Scenario 11 — Avoid timer creation under a tight lock

Before:

mu.Lock()
defer mu.Unlock()
t := time.AfterFunc(timeout, expire)
items[key] = item{timer: t}

time.AfterFunc does atomic operations on the per-P timer heap. Doing it under a contended mutex serializes everyone.

After:

t := time.AfterFunc(timeout, expire)
mu.Lock()
items[key] = item{timer: t}
mu.Unlock()

Expected gain. Reduces critical section length; less lock contention.


Scenario 12 — Pre-allocate Timers in a pool

Before: A hot path that creates and destroys Timers at high rate.

After: Use a sync.Pool of *Timer:

var timerPool = sync.Pool{
    New: func() any {
        t := time.NewTimer(time.Hour) // stopped soon
        t.Stop()
        return t
    },
}

func use(d time.Duration) <-chan time.Time {
    t := timerPool.Get().(*time.Timer)
    t.Reset(d)
    // ... ensure return to pool after use
    return t.C
}

Tradeoff. Tricky to get right: returning to the pool requires the Timer to have been Stopped and drained. Not worth it unless profiling shows Timer allocation as a top cost.

Expected gain. Eliminates *Timer allocations on the hot path. ~50-100 ns per call saved.

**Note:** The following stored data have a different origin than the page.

-- pv_equiv track=rewrite | github.com/JohnTH0/algorithm | python/algorithm/programmers/lv1/claw_machine.py | solution
-- ===== SOURCE A (Python) =====
-- def solution(board:list, moves:list):
--     bucket = []
--     count = 0
--     board_col_list = [list(i) for i in zip(*board)]
--
--     def target_doll_check(line):
--         target_line = board_col_list[line-1]
--         target_doll = next(filter(lambda x: x != 0, target_line),0)
--         if target_doll == 0:
--             return 0
--         target_doll_index = target_line.index(target_doll)
--         target_line[target_doll_index] = 0
--
--         return target_doll
--
--     for line in moves:
--         target_doll = target_doll_check(line)
--         if target_doll == 0:
--             continue
--
--         bucket.append(target_doll)
--
--         if len(bucket) >= 2:
--             if bucket[-2] == bucket[-1]:
--                 count +=1
--                 del bucket[-2:]
--     return count * 2
-- ===== SOURCE B (Python) =====
-- def solution(board: list, moves: list):
--     # Two staged passes: (1) extract the sequence of picked dolls by popping
--     # per-column stacks (topmost doll at the stack's end), (2) reduce that
--     # sequence with a cancelling stack; the answer is the number of removed
--     # dolls, i.e. len(picks) - len(stack).
--     lanes = [[x for x in reversed(col) if x] for col in zip(*board)]
--     picks = [lanes[m - 1].pop() for m in moves if lanes[m - 1]]
--     stack = []
--     for d in picks:
--         if stack and stack[-1] == d:
--             stack.pop()
--         else:
--             stack.append(d)
--     return len(picks) - len(stack)
-- ===== Notes on version B (the rewrite author's own statement) =====
-- stated objective: faster
-- what changed: B splits the work into two staged passes: it first builds per-column stacks of nonzero dolls once and extracts the whole pick sequence with O(1) pops, then reduces that sequence with a cancelling stack and returns len(picks) - len(stack), replacing A's single interleaved loop that rescans the mutated transpose per move (first nonzero, list.index, write 0) and maintains an explicit pair counter with del bucket[-2:].
import Mathlib
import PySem

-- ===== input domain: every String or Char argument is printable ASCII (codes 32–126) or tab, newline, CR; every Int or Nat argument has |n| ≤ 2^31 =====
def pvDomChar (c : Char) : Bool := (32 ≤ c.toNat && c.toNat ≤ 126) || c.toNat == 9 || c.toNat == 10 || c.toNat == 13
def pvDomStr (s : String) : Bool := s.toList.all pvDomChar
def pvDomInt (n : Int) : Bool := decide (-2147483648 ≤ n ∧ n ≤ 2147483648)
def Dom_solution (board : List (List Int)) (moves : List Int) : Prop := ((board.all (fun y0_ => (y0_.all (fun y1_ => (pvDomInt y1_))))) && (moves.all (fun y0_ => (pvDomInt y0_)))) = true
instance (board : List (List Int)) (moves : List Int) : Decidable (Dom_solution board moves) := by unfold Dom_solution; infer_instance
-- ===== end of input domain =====

-- B replaces A's single interleaved loop (per-move rescan of the mutated transpose plus an
-- explicit pair counter) by two staged passes: extract the pick sequence from per-column
-- stacks, then reduce it with a cancelling stack and return len(picks) - len(stack).

-- zip(*board): column j = j-th entry of every row, for j < the minimum row length.
-- row.getD j 0 is exact here: j < min row length ≤ every row's length, so the default 0 is never used.
def pyZipT (board : List (List Int)) : List (List Int) :=
  (List.range ((board.map List.length).min?.getD 0)).map (fun j => board.map (fun row => row.getD j 0))

-- ===== PORT A =====
-- one iteration of A's `for line in moves` loop (target_doll_check inlined, as A mutates board_col_list in place)
def stepA (cols : List (List Int)) (bucket : List Int) (count : Int) (m : Int) : List (List Int) × List Int × Int :=
  match PySem.List.pyGet? cols (m - 1) with
  | none => (cols, bucket, count)   -- Python raises IndexError here; excluded by Pre_solution
  | some line =>
    match line.find? (fun x => x ≠ 0) with
    | none => (cols, bucket, count)   -- next(filter(...), 0) == 0: continue
    | some d =>
      let i := (PySem.List.index? line d).getD 0   -- target_line.index(target_doll); d ∈ line so never none
      let cols' := PySem.List.pySetD cols (m - 1) (line.set i 0)   -- target_line[i] = 0 (in-place alias)
      let bucket' := bucket ++ [d]
      if 2 ≤ bucket'.length ∧ PySem.List.pyGetD bucket' (-2) 0 = PySem.List.pyGetD bucket' (-1) 0
      then (cols', PySem.List.slice bucket' none (some (-2)), count + 1)   -- del bucket[-2:]
      else (cols', bucket', count)

def solution (board : List (List Int)) (moves : List Int) : Int :=
  let cols := pyZipT board
  let s := moves.foldl (fun s m => stepA s.1 s.2.1 s.2.2 m) (cols, ([] : List Int), (0 : Int))
  s.2.2 * 2

-- ===== PORT B =====
-- [x for x in reversed(col) if x]: nonzero entries bottom-up, topmost doll at the end
def laneOf (col : List Int) : List Int := col.reverse.filter (fun x => x ≠ 0)

-- stage 1: [lanes[m-1].pop() for m in moves if lanes[m-1]] — the sequence of picked dolls
def picksOf : List (List Int) → List Int → List Int
  | _, [] => []
  | lanes, m :: ms =>
    match PySem.List.pyGet? lanes (m - 1) with
    | none => picksOf lanes ms   -- Python raises IndexError here; excluded by Pre_solution
    | some lane =>
      if lane.isEmpty then picksOf lanes ms
      else lane.getLast?.getD 0 :: picksOf (PySem.List.pySetD lanes (m - 1) lane.dropLast) ms

-- stage 2: the cancelling-stack reduction of the pick sequence
def reduceStack : List Int → List Int → List Int
  | stack, [] => stack
  | stack, d :: ds =>
    if stack.getLast? = some d then reduceStack stack.dropLast ds
    else reduceStack (stack ++ [d]) ds

def solution_alt (board : List (List Int)) (moves : List Int) : Int :=
  let picks := picksOf ((pyZipT board).map laneOf) moves
  let stack := reduceStack [] picks
  (picks.length : Int) - (stack.length : Int)

-- ===== PRECONDITION & SPEC =====
-- A raises IndexError when a move indexes outside the column list (of length = min row length,
-- zip truncates); every in-range move, including Python's negative wraparound, is admitted.
def Pre_solution (board : List (List Int)) (moves : List Int) : Prop :=
  ∀ m ∈ moves, PySem.Raise.InRange ((board.map List.length).min?.getD 0) (m - 1)
instance (board : List (List Int)) (moves : List Int) : Decidable (Pre_solution board moves) := by
  unfold Pre_solution PySem.Raise.InRange; infer_instance

def pvWitness_solution : List (List Int) × List Int := ([[0, 0, 1], [2, 1, 0], [2, 3, 3]], [1, 3, 3, 2, 2, 1])

def Spec_solution (board : List (List Int)) (moves : List Int) (out : Int) : Prop := out = solution_alt board moves
instance (board : List (List Int)) (moves : List Int) (out : Int) : Decidable (Spec_solution board moves out) := by unfold Spec_solution; infer_instance

-- ===== CLAIM (what is proved, stated in full; the proofs are below) =====
def Claim_equal_solution : Prop := ∀ (board : List (List Int)) (moves : List Int), Dom_solution board moves → Pre_solution board moves → Spec_solution board moves (solution board moves)

-- ===== LEMMAS AND PROOFS =====

-- proof-only abbreviation for A's loop
def foldA (moves : List Int) (cols : List (List Int)) (bucket : List Int) (count : Int) :
    List (List Int) × List Int × Int :=
  moves.foldl (fun s m => stepA s.1 s.2.1 s.2.2 m) (cols, bucket, count)

lemma pyGet?_map {α β : Type} (f : α → β) (xs : List α) (i : Int) :
    PySem.List.pyGet? (xs.map f) i = (PySem.List.pyGet? xs i).map f := by
  unfold PySem.List.pyGet?
  rw [List.length_map]
  cases h : PySem.List.pyIdx? xs.length i <;> simp_all

lemma pySetD_map {α β : Type} (f : α → β) (xs : List α) (i : Int) (v : α) :
    PySem.List.pySetD (xs.map f) i (f v) = (PySem.List.pySetD xs i v).map f := by
  unfold PySem.List.pySetD PySem.List.pySet?
  rw [List.length_map]
  cases h : PySem.List.pyIdx? xs.length i <;> simp_all [List.map_set]

-- removing the first nonzero entry of a column = removing the head of its nonzero filter
lemma filter_step (line : List Int) :
    match line.find? (fun x => x ≠ 0) with
    | none => line.filter (fun x => x ≠ 0) = []
    | some d =>
        line.filter (fun x => x ≠ 0) =
          d :: (line.set ((PySem.List.index? line d).getD 0) 0).filter (fun x => x ≠ 0) := by
  induction line with
  | nil => simp
  | cons x xs ih =>
    by_cases hx : x = 0
    · subst hx
      have hfind : List.find? (fun x : Int => x ≠ 0) (0 :: xs) = List.find? (fun x : Int => x ≠ 0) xs := by
        simp
      rw [hfind]
      cases hf : List.find? (fun x : Int => x ≠ 0) xs with
      | none =>
        simp only [hf] at ih ⊢
        simpa using ih
      | some d =>
        have hd : d ≠ 0 := by simpa using List.find?_some hf
        simp only [hf] at ih ⊢
        obtain ⟨k, hk⟩ := Option.isSome_iff_exists.1 ((PySem.List.index?_isSome_iff xs d).2
          (List.mem_of_find?_eq_some hf))
        rw [PySem.List.index?_cons_of_ne xs (fun h : (0 : Int) = d => hd h.symm), hk]
        rw [hk] at ih
        simp only [Option.map_some, Option.getD_some, List.set_cons_succ]
        rw [List.filter_cons, List.filter_cons]
        simpa using ih
    · have hpx : decide (x ≠ 0) = true := by simpa using hx
      rw [List.find?_cons]
      simp only [hpx]
      rw [PySem.List.index?_cons_self]
      simp only [Option.getD_some, List.set_cons_zero]
      rw [List.filter_cons, List.filter_cons]
      simp [hx]

-- A's append-then-cancel test on the bucket fires exactly when the bucket's top equals the doll
lemma bucket_cond (b : List Int) (d : Int) :
    (2 ≤ (b ++ [d]).length ∧
      PySem.List.pyGetD (b ++ [d]) (-2) 0 = PySem.List.pyGetD (b ++ [d]) (-1) 0)
    ↔ b.getLast? = some d := by
  induction b using List.reverseRecOn with
  | nil => simp [PySem.List.pyGetD, PySem.List.pyGet?, PySem.List.pyIdx?]
  | append_singleton l a _ =>
    have h2 : PySem.List.pyGetD ((l ++ [a]) ++ [d]) (-2) 0 = a := by
      rw [PySem.List.pyGetD_neg_ofNat ((l ++ [a]) ++ [d]) 2 0 (by omega) (by simp)]
      simp
    have h1 : PySem.List.pyGetD ((l ++ [a]) ++ [d]) (-1) 0 = d :=
      PySem.List.pyGetD_neg_one_append_singleton _ _ _
    rw [h2, h1]
    simp

-- del bucket[-2:] after the append leaves the old bucket minus its top
lemma bucket_del (b : List Int) (d : Int) (hb : b ≠ []) :
    PySem.List.slice (b ++ [d]) none (some (-2)) = b.dropLast := by
  induction b using List.reverseRecOn with
  | nil => exact absurd rfl hb
  | append_singleton l a _ =>
    rw [PySem.List.slice_to_neg_ofNat _ 2 (by omega)]
    simp

-- the invariant: A's loop state vs B's staged picks
lemma fold_inv (moves : List Int) (cols : List (List Int)) (bucket : List Int) (count : Int) :
    (foldA moves cols bucket count).2.1 =
      reduceStack bucket (picksOf (cols.map laneOf) moves) ∧
    2 * (foldA moves cols bucket count).2.2 + ((foldA moves cols bucket count).2.1.length : Int)
      = 2 * count + (bucket.length : Int) + ((picksOf (cols.map laneOf) moves).length : Int) := by
  induction moves generalizing cols bucket count with
  | nil => simp [foldA, picksOf, reduceStack]
  | cons m ms ih =>
    have hstep : foldA (m :: ms) cols bucket count =
        foldA ms (stepA cols bucket count m).1 (stepA cols bucket count m).2.1
          (stepA cols bucket count m).2.2 := rfl
    rw [hstep]
    unfold stepA
    rw [show picksOf (cols.map laneOf) (m :: ms) =
        (match PySem.List.pyGet? (cols.map laneOf) (m - 1) with
         | none => picksOf (cols.map laneOf) ms
         | some lane =>
           if lane.isEmpty then picksOf (cols.map laneOf) ms
           else lane.getLast?.getD 0 ::
             picksOf (PySem.List.pySetD (cols.map laneOf) (m - 1) lane.dropLast) ms) from rfl]
    rw [pyGet?_map]
    cases hg : PySem.List.pyGet? cols (m - 1) with
    | none => simpa using ih cols bucket count
    | some line =>
      simp only [Option.map_some]
      have hlane : laneOf line = (line.filter (fun x => x ≠ 0)).reverse := by
        unfold laneOf
        rw [List.filter_reverse]
      have hfs := filter_step line
      cases hf : line.find? (fun x => x ≠ 0) with
      | none =>
        simp only [hf] at hfs
        have hempty : (laneOf line).isEmpty = true := by
          rw [hlane, hfs]; rfl
        simpa [hempty] using ih cols bucket count
      | some d =>
        simp only [hf] at hfs
        have hnotempty : (laneOf line).isEmpty = false := by
          rw [hlane, hfs]; simp
        have hlast : (laneOf line).getLast? = some d := by
          rw [hlane, hfs, List.getLast?_reverse]; rfl
        have hdrop : (laneOf line).dropLast =
            laneOf (line.set ((PySem.List.index? line d).getD 0) 0) := by
          rw [hlane, hfs, List.reverse_cons, List.dropLast_concat]
          unfold laneOf
          rw [List.filter_reverse]
        simp only [hnotempty, hlast, Option.getD_some, hdrop, pySetD_map, Bool.false_eq_true,
          if_false]
        by_cases hbd : bucket.getLast? = some d
        · have hbne : bucket ≠ [] := by intro h; subst h; simp at hbd
          have hcond := (bucket_cond bucket d).2 hbd
          have hlen1 : 1 ≤ bucket.length := List.length_pos_iff.2 hbne
          have hred : reduceStack bucket
              (d :: picksOf ((PySem.List.pySetD cols (m - 1)
                (line.set ((PySem.List.index? line d).getD 0) 0)).map laneOf) ms) =
              reduceStack bucket.dropLast
              (picksOf ((PySem.List.pySetD cols (m - 1)
                (line.set ((PySem.List.index? line d).getD 0) 0)).map laneOf) ms) := by
            rw [reduceStack, if_pos hbd]
          simp only [hcond.1, hcond.2, and_self, if_true, bucket_del bucket d hbne, hred]
          obtain ⟨ih1, ih2⟩ := ih (PySem.List.pySetD cols (m - 1)
            (line.set ((PySem.List.index? line d).getD 0) 0)) bucket.dropLast (count + 1)
          refine ⟨ih1, ?_⟩
          rw [ih2]
          have : bucket.dropLast.length = bucket.length - 1 := by simp
          rw [this]
          simp only [List.length_cons]
          push_cast [Nat.cast_sub hlen1]
          omega
        · have hcond2 : ¬(2 ≤ (bucket ++ [d]).length ∧
              PySem.List.pyGetD (bucket ++ [d]) (-2) 0 = PySem.List.pyGetD (bucket ++ [d]) (-1) 0) := by
            intro h; exact hbd ((bucket_cond bucket d).1 h)
          have hred : reduceStack bucket
              (d :: picksOf ((PySem.List.pySetD cols (m - 1)
                (line.set ((PySem.List.index? line d).getD 0) 0)).map laneOf) ms) =
              reduceStack (bucket ++ [d])
              (picksOf ((PySem.List.pySetD cols (m - 1)
                (line.set ((PySem.List.index? line d).getD 0) 0)).map laneOf) ms) := by
            rw [reduceStack, if_neg hbd]
          rw [if_neg hcond2, hred]
          obtain ⟨ih1, ih2⟩ := ih (PySem.List.pySetD cols (m - 1)
            (line.set ((PySem.List.index? line d).getD 0) 0)) (bucket ++ [d]) count
          refine ⟨ih1, ?_⟩
          rw [ih2]
          push_cast [List.length_append, List.length_cons, List.length_nil]
          omega

-- ===== VERDICT (by name: the statement is the Claim_ definition above) =====
theorem solution_spec : Claim_equal_solution := by
  intro board moves _ _
  unfold Spec_solution
  show solution board moves = solution_alt board moves
  obtain ⟨h1, h2⟩ := fold_inv moves (pyZipT board) [] 0
  unfold foldA at h1 h2
  simp only [solution, solution_alt, h1, List.length_nil, Nat.cast_zero] at h2 ⊢
  omega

Optimisation maxim for timers

Don't create timers, reuse them. A new *Timer per iteration is the most common timer-related perf bug in Go. Hoisting the Timer outside the loop and calling Reset is almost always the right answer; with Go 1.23 the ergonomics finally make this easy.

Don't sleep for very short durations. Sub-100 µs sleeps are dominated by scheduler latency. Spin-wait or accept the OS resolution.

Don't poll with a small Sleep. Use a channel, a condition variable, or runtime.Gosched.

Don't compare wall clocks across long durations. Use monotonic.

These five rules cover 90% of all timer-related performance work.